I agree this. However, God has also stipulated that if someone doesn’t attain eternal fulfillment, he or she will suffer eternally in hell. And it seems unjust to stipulate that evil needs to be renounced completely in order to NOT suffer eternally in hell, given that people have a damaged human nature that makes them have a tendency towards evil.

It is not like the case of angels, in which they only need to NOT choose to sin. It is like that you need to overcome all the difficulty, otherwise you go to hell.
 
You might claim it is unjust for God to have created us with arms that break, spleens that rupture or souls that can be corrupted, but it isn’t clear to me that responsible moral agents bearing no responsibility for their own actions is a logically coherent idea.
Well, let’s consider this. If people who are in hell can still make offsprings, and they do make offsprings, and those new persons inherit the condition of eternal extreme pain of hell, is it just?

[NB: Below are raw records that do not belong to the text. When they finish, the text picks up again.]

-- pv_equiv track=rewrite | github.com/Archisman-Mridha/porth | lexer.py | lexLine
-- ===== SOURCE A (Python) =====
-- def findStartingColumnNumberAfterPredicate(line, startingPosition, isCharacterPredicate):
--     currentPosition= startingPosition
--
--     while currentPosition < len(line) and not isCharacterPredicate(line[currentPosition]):
--         currentPosition += 1
--
--     return currentPosition
--
-- def lexLine(line):
--     # ignore whitespaces in the beginning of the line
--     wordStartingPosition= findStartingColumnNumberAfterPredicate(line, 0,
--                                                                     lambda character: not character.isspace( ))
--
--     while wordStartingPosition < len(line):
--
--         # find position of the next whitespace
--         nextWhitespaceStartingPosition= findStartingColumnNumberAfterPredicate(line, wordStartingPosition,
--                                                                                 lambda character: character.isspace( ))
--
--         word= line[wordStartingPosition:nextWhitespaceStartingPosition]
--         yield (wordStartingPosition, word)
--
--         wordStartingPosition= findStartingColumnNumberAfterPredicate(line, nextWhitespaceStartingPosition,
--                                                                         lambda character: not character.isspace( ))
-- ===== SOURCE B (Python) =====
-- def lexLine(line):
--     # single forward pass: track the start of the current word and accumulate
--     # its characters; flush on whitespace and once more at end of line
--     start = None
--     buf = []
--     for i, ch in enumerate(line):
--         if ch.isspace():
--             if start is not None:
--                 yield (start, ''.join(buf))
--                 start = None
--                 buf = []
--         else:
--             if start is None:
--                 start = i
--                 buf = [ch]
--             else:
--                 buf.append(ch)
--     if start is not None:
--         yield (start, ''.join(buf))
-- ===== Notes on version B (the rewrite author's own statement) =====
-- stated objective: simpler
-- what changed: Replaced the double scan (a skip-whitespace helper called twice per word, then a slice) by one forward pass that tracks the current word's start and accumulates its characters, dropping the helper entirely.
import Mathlib
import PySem
-- pv_equiv track=rewrite | github.com/abhibms06/exercise | Palindromic_Decomposition.py | palindromic_decomposition
-- ===== SOURCE A (Python) =====
-- def palindromic_decomposition(s):
--     arr = []
--
--     for str_length in (range(1, len(s)+1)):
--         index = 0
--         tmp = ''
--         end = str_length
--         while index < len(s):
--             str = s[index:end]
--
--             if len(tmp) > 0:
--                 tmp = tmp + '|'
--
--             if ispalindrome(str):
--                 tmp = tmp + str
--                 #index = index + str_length
--                 index = index + 1
--                 #end = end + str_length
--                 end = end + 1
--             else:
--                 tmp = tmp + s[index]
--                 index = index + 1
--                 end = end + 1
--             str_length = str_length
--
--         arr.append(tmp)
--
--     return set(arr)
--
-- def ispalindrome(s):
--     str_length = len(s)
--     start = 0
--     end = str_length - 1
--
--     while start < end:
--         if s[start] != s[end]:
--             return False
--
--         start = start + 1
--         end = end - 1
--
--     return True
-- ===== SOURCE B (Python) =====
-- def palindromic_decomposition(s):
--     # Precompute a palindrome DP table (pal[i][j] <=> s[i:j] is a palindrome),
--     # so every window test in the decomposition pass is an O(1) lookup.
--     n = len(s)
--     pal = [[True] * (n + 1) for _ in range(n + 1)]
--     for m in range(2, n + 1):
--         for i in range(n - m + 1):
--             pal[i][i + m] = s[i] == s[i + m - 1] and pal[i + 1][i + m - 1]
--     return {
--         '|'.join(s[i:i + L] if pal[i][min(i + L, n)] else s[i] for i in range(n))
--         for L in range(1, n + 1)
--     }
-- ===== Notes on version B (the rewrite author's own statement) =====
-- stated objective: faster
-- what changed: Replaces A's per-window two-pointer palindrome re-checks inside the scan with a precomputed O(n^2) palindrome DP table (O(1) lookups) and builds each decomposition line as a join of comprehension pieces instead of incremental string accumulation.
import Mathlib
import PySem

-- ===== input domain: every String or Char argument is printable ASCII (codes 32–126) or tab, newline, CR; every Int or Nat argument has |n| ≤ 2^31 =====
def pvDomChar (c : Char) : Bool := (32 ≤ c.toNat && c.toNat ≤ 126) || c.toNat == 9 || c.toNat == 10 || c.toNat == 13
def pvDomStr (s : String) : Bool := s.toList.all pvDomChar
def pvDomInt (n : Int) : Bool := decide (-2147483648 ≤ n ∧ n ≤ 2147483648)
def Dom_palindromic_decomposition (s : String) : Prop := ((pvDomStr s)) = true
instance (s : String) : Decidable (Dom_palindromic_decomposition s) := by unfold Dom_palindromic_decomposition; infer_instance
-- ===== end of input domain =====

-- B replaces A's per-window two-pointer palindrome re-checks with a precomputed
-- palindrome DP table looked up in O(1), and builds each line as a join of pieces.


-- ===== PORT A =====
-- the while loop of Python's ispalindrome (two pointers start/end);
-- s[start]/s[end] are always in range here, so pyGetD is exact
def goPalA (cs : List Char) (start e : Int) : Bool :=
  if h : start < e then
    if PySem.List.pyGetD cs start ' ' != PySem.List.pyGetD cs e ' ' then false
    else goPalA cs (start + 1) (e - 1)
  else true
termination_by (e - start).toNat
decreasing_by all_goals omega

def ispalindromeA (cs : List Char) : Bool :=
  goPalA cs 0 ((cs.length : Int) - 1)

-- the inner while loop of A (tmp accumulator; index and end move together)
def goA (cs : List Char) (tmp : List Char) (index e : Int) : List Char :=
  if h : index < (cs.length : Int) then
    let str := PySem.List.slice cs (some index) (some e)
    let tmp1 := if 0 < tmp.length then tmp ++ ['|'] else tmp
    if ispalindromeA str then goA cs (tmp1 ++ str) (index + 1) (e + 1)
    else goA cs (tmp1 ++ [PySem.List.pyGetD cs index ' ']) (index + 1) (e + 1)
  else tmp
termination_by ((cs.length : Int) - index).toNat
decreasing_by all_goals omega

-- for str_length in range(1, len(s)+1): arr.append(tmp);  return set(arr)
def palindromic_decomposition (s : String) : List String :=
  let cs := s.toList
  PySem.Set.ofList
    ((PySem.List.pyRange 1 ((cs.length : Int) + 1) 1).map
      (fun L => String.ofList (goA cs [] 0 L)))

-- ===== PORT B =====
-- pal[i][j] lookup (indices always in range where B reads them, so pyGetD is exact)
def palEntry (pal : List (List Bool)) (i j : Int) : Bool :=
  PySem.List.pyGetD (PySem.List.pyGetD pal i []) j true
-- pv_equiv track=rewrite | github.com/bchwast/AGH-WDI | Kolokwia 19_20/k2_grB_ex1.py | matrioszka
-- ===== SOURCE A (Python) =====
-- def to_7sys(n):
--     c_n = n
--     l = 0
--     while c_n > 0:
--         l += 1
--         c_n //= 7
--
--     num = [0]*l
--
--     for i in range(l-1, -1, -1):
--         num[i] = n%7
--         n //= 7
--
--     return num
--
-- def ile_niep(num):
--     ilosc = 0
--     for i in range(len(num)):
--         if num[i]%2 == 1:
--             ilosc += 1
--     return ilosc
--
-- def zgodne(n1, n2):
--     num1 = to_7sys(n1)
--     num2 = to_7sys(n2)
--     return ile_niep(num1) == ile_niep(num2)
--
-- def matrioszka(tab1, tab2):
--     n1 = len(tab1)
--     n2 = len(tab2)
--     for w2 in range(n2-n1):
--         for k2 in range(n2-n1):
--             ilosc = 0
--             for w1 in range(n1):
--                 for k1 in range(n1):
--                     if zgodne(tab1[w1][k1], tab2[w2+w1][k2+k1]):
--                         ilosc += 1
--                 #end for
--             #end for
--             if ilosc >= (n1*n1)/3:
--                 return True
--         #end for
--     #end for
--     return False
-- ===== SOURCE B (Python) =====
-- def matrioszka(tab1, tab2):
--     n1 = len(tab1)
--     n2 = len(tab2)
--     m = n2 - n1
--     if m <= 0:
--         return False
--     # Precompute the base-7 odd-digit count of every entry once; a window then
--     # matches by integer equality over aligned (zipped) slices.
--     cat1 = [[odd7(v) for v in row[:n1]] for row in tab1]
--     cat2 = [[odd7(v) for v in row] for row in tab2]
--     need = n1 * n1  # ilosc >= n1*n1/3  <=>  3*ilosc >= n1*n1 (exact)
--     return any(
--         3 * sum(a == b
--                 for r1, r2 in zip(cat1, cat2[w2:w2 + n1])
--                 for a, b in zip(r1, r2[k2:k2 + n1])) >= need
--         for w2 in range(m) for k2 in range(m))
--
--
-- def odd7(n):
--     c = 0
--     while n > 0:
--         c += (n % 7) % 2
--         n //= 7
--     return c
-- ===== Notes on version B (the rewrite author's own statement) =====
-- stated objective: alternative
-- what changed: B computes each entry's base-7 odd-digit count once into two category matrices and decides every window by counting equal entries over zipped slices with an integer threshold, where A re-decomposes both numbers into base-7 digit lists for every one of the (n2-n1)^2 * n1^2 window cells.
-- outside the precondition, e.g. on matrioszka([[345]], [[1471, 68], [], [], []]): A returns True, B returns True
import Mathlib
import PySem
theorem loopA_spec (height : List Int) (k : Int) (i : Nat)
    (hGo : ∀ i' < i, ∀ dp, CacheInv height k dp →
      (frogGoA height k i' dp).1 = Ev height k i' ∧ CacheInv height k (frogGoA height k i' dp).2) :
    ∀ (fuel : Nat) (j : Int) (acc : Option Int) (dp : List Int), fuel = (k + 1 - j).toNat → 1 ≤ j →
      CacheInv height k dp →
      (frogLoopA height k i j acc dp).1 = (costsFrom height k i j).foldl ostep acc ∧
        CacheInv height k (frogLoopA height k i j acc dp).2 := by
  intro fuel
  induction fuel with
  | zero =>
    intro j acc dp hf hj hInv
    have hjk : ¬ (1 ≤ j ∧ j ≤ k) := by omega
    rw [frogLoopA, dif_neg hjk]
    constructor
    · unfold costsFrom
      rw [PySem.List.pyRange_one_eq_nil (by omega)]
      rfl
    · exact hInv
  | succ f ih =>
    intro j acc dp hf hj hInv
    have hjk : j ≤ k := by omega
    rw [frogLoopA, dif_pos ⟨hj, hjk⟩]
    have hrange : PySem.List.pyRange j (k + 1) 1 = j :: PySem.List.pyRange (j + 1) (k + 1) 1 :=
      PySem.List.pyRange_one_cons (by omega)
    by_cases hb : 0 ≤ (i : Int) - j
    · rw [dif_pos hb]
      have hji : (i : Int) - j.toNat = (i : Int) - j := by omega
      have hlt : i - j.toNat < i := by omega
      obtain ⟨hval, hInv'⟩ := hGo (i - j.toNat) hlt dp hInv
      have hrec := ih (j + 1) (some (pvOptMin acc ((frogGoA height k (i - j.toNat) dp).1 +
        |height.getD i 0 - height.getD (i - j.toNat) 0|))) (frogGoA height k (i - j.toNat) dp).2
        (by omega) (by omega) hInv'
      refine ⟨?_, hrec.2⟩
      rw [hrec.1]
      unfold costsFrom
      rw [hrange, List.filter_cons_of_pos (by simpa using (by omega : j ≤ (i : Int)))]
      rw [List.map_cons, List.foldl_cons,
        show (((i : Nat) : Int) - j).toNat = i - j.toNat by omega, hval]
      rfl
    · rw [dif_neg hb]
      have hrec := ih (j + 1) acc dp (by omega) (by omega) hInv
      refine ⟨?_, hrec.2⟩
      rw [hrec.1]
      unfold costsFrom
      rw [hrange, List.filter_cons_of_neg (by simpa using (by omega : ¬ j ≤ (i : Int)))]

theorem goA_spec (height : List Int) (k : Int) (hk : 1 ≤ k) :
    ∀ (i : Nat) (dp : List Int), CacheInv height k dp →
      (frogGoA height k i dp).1 = Ev height k i ∧ CacheInv height k (frogGoA height k i dp).2 := by
  intro i
  induction i using Nat.strong_induction_on with
  | _ i IH =>
    intro dp hInv
    rw [frogGoA]
    by_cases hcur : dp.getD i (-1) ≠ -1
    · rw [if_pos hcur]
      rcases hInv.2 i with h | h
      · exact absurd h hcur
      · exact ⟨h, hInv⟩
    · rw [if_neg hcur]
      rw [not_not] at hcur
      have hi : 1 ≤ i := by
        rcases Nat.eq_zero_or_pos i with rfl | h
        · rw [hInv.1] at hcur; omega
        · exact h
      obtain ⟨m, rfl⟩ : ∃ m, i = m + 1 := ⟨i - 1, by omega⟩
      have hloop := loopA_spec height k (m + 1) (fun i' hi' dp' hInv' => IH i' hi' dp' hInv')
        (k + 1 - 1).toNat 1 none dp rfl (le_refl 1) hInv
      -- the fold of A's loop is exactly min? of the candidate list
      have hcosts : costsFrom height k (m + 1) 1 = cands height k (m + 1) := by
        unfold costsFrom cands
        congr 1
        rw [show (fun j' => decide (j' ≤ ((m + 1 : Nat) : Int))) =
              (fun j' => decide (j' ≤ ((m : Int) + 1))) by push_cast; ring_nf,
          filter_pyRange_le ((m : Int) + 1) 1 (k + 1)]
        congr 2
        push_cast
        omega
      have hmin : (frogLoopA height k (m + 1) 1 none dp).1 =
          PySem.List.min? (cands height k (m + 1)) (fun x => x) := by
        rw [hloop.1, hcosts, min?_eq_foldl_ostep]
      obtain ⟨v, hv⟩ : ∃ v, PySem.List.min? (cands height k (m + 1)) (fun x => x) = some v := by
        rcases h : PySem.List.min? (cands height k (m + 1)) (fun x => x) with _ | v
        · exact absurd ((PySem.List.min?_eq_none_iff _ _).1 h) (cands_ne_nil height k m hk)
        · exact ⟨v, rfl⟩
      have hEv : Ev height k (m + 1) = v := by rw [Ev_succ, hv]; rfl
      constructor
      · show (frogLoopA height k (m + 1) 1 none dp).1.getD (-1) = _
        rw [hmin, hv, hEv]; rfl
      · show CacheInv height k ((frogLoopA height k (m + 1) 1 none dp).2.set (m + 1)
          ((frogLoopA height k (m + 1) 1 none dp).1.getD (-1)))
        have : (frogLoopA height k (m + 1) 1 none dp).1.getD (-1) = Ev height k (m + 1) := by
          rw [hmin, hv, hEv]; rfl
        rw [this]
        exact Inv_set height k _ (m + 1) hloop.2 (by omega)

theorem Inv_init (height : List Int) (k : Int) (n : Int) (hn : 1 ≤ n) :
    CacheInv height k ((List.replicate n.toNat (-1 : Int)).set 0 0) := by
  have hlen : 1 ≤ (List.replicate n.toNat (-1 : Int)).length := by
    rw [List.length_replicate]; omega
  constructor
  · rw [List.getD_eq_getElem?_getD, List.getElem?_set_self (by omega)]
    rfl
  · intro m
    rcases Nat.eq_zero_or_pos m with rfl | hm
    · right
      rw [List.getD_eq_getElem?_getD, List.getElem?_set_self (by omega)]
      rfl
    · left
      by_cases hlt : m < n.toNat
      · rw [List.getD_eq_getElem?_getD, List.getElem?_set_ne (by omega),
          List.getElem?_eq_getElem (by rw [List.length_replicate]; omega)]
        simp
      · rw [List.getD_eq_getElem?_getD, List.getElem?_set_ne (by omega),
          List.getElem?_eq_none (by rw [List.length_replicate]; omega)]
        rfl

-- ===== VERDICT (by name: the statement is the Claim_ definition above) =====
theorem frogJumpKSteps_spec : Claim_equal_frogJumpKSteps := by
  intro n height k _ hpre
  obtain ⟨hn, hrest⟩ := hpre
  show frogJumpKSteps n height k = frogJumpKSteps_alt n height k
  by_cases hk : 1 ≤ k
  · rw [alt_eq_Ev n height k hn]
    exact (goA_spec height k hk (n - 1).toNat _ (Inv_init height k n hn)).1
  · have hn1 : n = 1 := by
      rcases hrest with h | ⟨_, hk'⟩
      · exact h
      · omega
    subst hn1
    unfold frogJumpKSteps frogJumpKSteps_alt
    rw [frogGoA, show PySem.List.pyRange 1 1 1 = [] from PySem.List.pyRange_one_eq_nil (by omega)]
    norm_num [PySem.List.pyGet?_zero]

If it isn’t, why is the inheritance of results of original sin just?
 
I want to say that no one who isn’t a complete psychopath would make every single descending generation of a criminal pay for the crimes of that criminal
 
And merely stipulating that evil needs to be renounced completely in order to attain eternal fulfillment is not an unjust expectation.
Except that God provides a superabundance of grace to make it to eternal life, a destiny infinitely beyond what we possibly deserve, such that the only possible reason we don’t achieve eternal life is our own stubborn willfulness. If we don’t make it there we only have ourselves to blame.

Some theologians have characterized hell as the fire of God’s eternal love burning away evil and sin which we stubbornly refuse to let go of. That would mean hell is entirely of our own making.

I would be very careful how you portray God or hell, because it may be nothing like what you suppose and you may have talked yourself into a state you will regret eternally.
 
I want to say that no one who isn’t a complete psychopath would make every single descending generation of a criminal pay for the crimes of that criminal
That is what we would expect to hear from someone whose decisions and behaviours will, in fact, impact the generations that come after them and the generation that lives in their time.

That is the price of being a moral agent. Our actions have grave consequences.

Abdicating our moral responsibilities also comes at a price.

Only a complete psychopath would be willing to pay the price of the abdication of moral responsibility knowing how it will, in fact, impact others around them. Blaming their psychopathy on the fact of morality would be attempting to excuse their own behaviour by off-loading their responsibility onto God.
 
Well, let’s consider this. If people who are in hell can still make offsprings, and they do make offsprings, and those new persons inherit the condition of eternal extreme pain of hell, is it just?

If it isn’t, why is the inheritance of results of original sin just?
Yeah, except you are now misrepresenting the truth. This life isn’t hell and it isn’t eternal. Our offspring are not destined to hell unless they choose it.

There is a threshold of moral agency and responsibility each must attain, but that comes with the territory, so to speak. We should not expect that an infinitely good God would tolerate evil for long. Yet, here you want God and innocent others to tolerate evil eternally. Ain’t going to happen.

Comforting yourself regarding bad choices is not demonstrating thoughtful consideration of the topic. We can talk ourselves into ridiculous ideas to rationalize our concupiscence and disordered proclivities, but in the end we alone will bear responsibility for accepting those errant notions.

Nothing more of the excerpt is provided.